*** Opening INFORMATION ***
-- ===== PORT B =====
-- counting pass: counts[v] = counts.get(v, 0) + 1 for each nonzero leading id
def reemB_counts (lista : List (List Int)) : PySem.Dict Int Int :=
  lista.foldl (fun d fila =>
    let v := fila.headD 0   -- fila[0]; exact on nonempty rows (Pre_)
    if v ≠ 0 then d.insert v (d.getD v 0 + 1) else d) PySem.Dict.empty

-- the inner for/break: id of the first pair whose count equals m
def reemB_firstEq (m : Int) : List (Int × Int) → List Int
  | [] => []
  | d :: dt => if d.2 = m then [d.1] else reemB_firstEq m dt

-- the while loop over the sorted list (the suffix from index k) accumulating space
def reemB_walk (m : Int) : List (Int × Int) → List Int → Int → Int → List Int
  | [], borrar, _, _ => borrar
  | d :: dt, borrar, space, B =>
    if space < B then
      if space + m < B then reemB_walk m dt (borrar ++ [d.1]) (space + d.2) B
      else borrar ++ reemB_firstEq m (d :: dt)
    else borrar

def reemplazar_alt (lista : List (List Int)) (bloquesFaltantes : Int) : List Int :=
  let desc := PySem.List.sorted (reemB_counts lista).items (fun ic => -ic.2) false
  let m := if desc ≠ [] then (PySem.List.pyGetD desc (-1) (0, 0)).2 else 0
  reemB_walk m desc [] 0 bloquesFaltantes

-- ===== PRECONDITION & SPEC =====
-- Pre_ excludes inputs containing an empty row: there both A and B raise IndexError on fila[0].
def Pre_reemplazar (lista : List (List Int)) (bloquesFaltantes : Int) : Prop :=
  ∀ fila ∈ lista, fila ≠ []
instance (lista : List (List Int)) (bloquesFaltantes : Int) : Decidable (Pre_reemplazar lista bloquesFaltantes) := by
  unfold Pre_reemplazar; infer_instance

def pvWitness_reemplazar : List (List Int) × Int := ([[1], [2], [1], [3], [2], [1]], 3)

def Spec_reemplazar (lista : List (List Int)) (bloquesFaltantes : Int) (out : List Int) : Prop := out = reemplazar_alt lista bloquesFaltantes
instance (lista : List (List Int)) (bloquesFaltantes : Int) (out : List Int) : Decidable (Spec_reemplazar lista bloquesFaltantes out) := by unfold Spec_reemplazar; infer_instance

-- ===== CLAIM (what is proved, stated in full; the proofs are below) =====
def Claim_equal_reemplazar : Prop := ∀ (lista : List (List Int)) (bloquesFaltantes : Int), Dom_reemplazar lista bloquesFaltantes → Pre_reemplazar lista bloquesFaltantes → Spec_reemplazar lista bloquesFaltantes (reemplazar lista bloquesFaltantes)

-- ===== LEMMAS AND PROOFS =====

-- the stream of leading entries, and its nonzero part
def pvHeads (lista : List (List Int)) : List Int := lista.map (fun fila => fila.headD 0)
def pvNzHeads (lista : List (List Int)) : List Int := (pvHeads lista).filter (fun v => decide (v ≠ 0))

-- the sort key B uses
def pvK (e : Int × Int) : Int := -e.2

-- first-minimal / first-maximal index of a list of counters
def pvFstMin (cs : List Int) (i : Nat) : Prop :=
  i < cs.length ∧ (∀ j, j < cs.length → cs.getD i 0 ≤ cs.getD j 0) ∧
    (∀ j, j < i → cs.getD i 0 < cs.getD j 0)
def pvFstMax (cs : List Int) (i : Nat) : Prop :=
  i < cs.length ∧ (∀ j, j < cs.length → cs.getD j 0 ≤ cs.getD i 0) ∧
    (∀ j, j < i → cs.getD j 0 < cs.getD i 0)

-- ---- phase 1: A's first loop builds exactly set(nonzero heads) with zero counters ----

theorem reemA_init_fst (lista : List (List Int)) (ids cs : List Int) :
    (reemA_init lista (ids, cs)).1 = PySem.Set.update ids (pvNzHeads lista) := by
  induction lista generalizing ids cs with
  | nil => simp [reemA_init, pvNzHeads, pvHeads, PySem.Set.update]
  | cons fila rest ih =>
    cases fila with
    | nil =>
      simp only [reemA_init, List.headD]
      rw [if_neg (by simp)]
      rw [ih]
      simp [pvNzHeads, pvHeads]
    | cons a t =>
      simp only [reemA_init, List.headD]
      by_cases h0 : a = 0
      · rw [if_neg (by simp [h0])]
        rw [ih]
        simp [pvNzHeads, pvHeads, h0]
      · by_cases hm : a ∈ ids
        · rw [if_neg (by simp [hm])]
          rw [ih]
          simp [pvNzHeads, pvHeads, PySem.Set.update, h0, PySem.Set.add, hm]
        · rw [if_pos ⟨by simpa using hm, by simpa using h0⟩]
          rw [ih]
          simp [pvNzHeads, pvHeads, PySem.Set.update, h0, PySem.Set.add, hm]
*** Closing INFORMATION ***
*** Opening INFORMATION ***
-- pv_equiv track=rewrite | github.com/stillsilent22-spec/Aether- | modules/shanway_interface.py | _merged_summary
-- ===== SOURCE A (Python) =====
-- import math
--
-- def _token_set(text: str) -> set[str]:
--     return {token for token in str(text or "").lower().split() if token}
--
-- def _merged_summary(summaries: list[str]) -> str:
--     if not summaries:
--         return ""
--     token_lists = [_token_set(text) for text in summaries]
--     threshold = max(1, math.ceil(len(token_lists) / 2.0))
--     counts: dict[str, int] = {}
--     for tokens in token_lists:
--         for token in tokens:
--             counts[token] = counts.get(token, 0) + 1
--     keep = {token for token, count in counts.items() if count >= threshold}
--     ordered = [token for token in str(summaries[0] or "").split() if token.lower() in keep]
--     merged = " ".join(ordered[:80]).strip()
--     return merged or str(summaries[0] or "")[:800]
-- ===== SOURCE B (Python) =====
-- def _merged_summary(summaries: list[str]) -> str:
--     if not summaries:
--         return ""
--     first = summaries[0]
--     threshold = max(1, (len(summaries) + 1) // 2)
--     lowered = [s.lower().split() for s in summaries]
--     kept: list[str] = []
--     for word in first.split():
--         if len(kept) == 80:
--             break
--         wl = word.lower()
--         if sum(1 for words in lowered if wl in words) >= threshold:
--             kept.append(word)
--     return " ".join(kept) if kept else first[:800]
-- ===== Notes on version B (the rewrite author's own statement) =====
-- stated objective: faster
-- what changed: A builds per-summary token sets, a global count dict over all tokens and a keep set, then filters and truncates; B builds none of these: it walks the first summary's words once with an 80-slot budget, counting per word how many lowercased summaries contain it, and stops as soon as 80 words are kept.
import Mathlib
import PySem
*** Closing INFORMATION ***
__TASK__:
Among the lines in the data above, find those containing "join" and give only how many there are.

__REPLY__:
2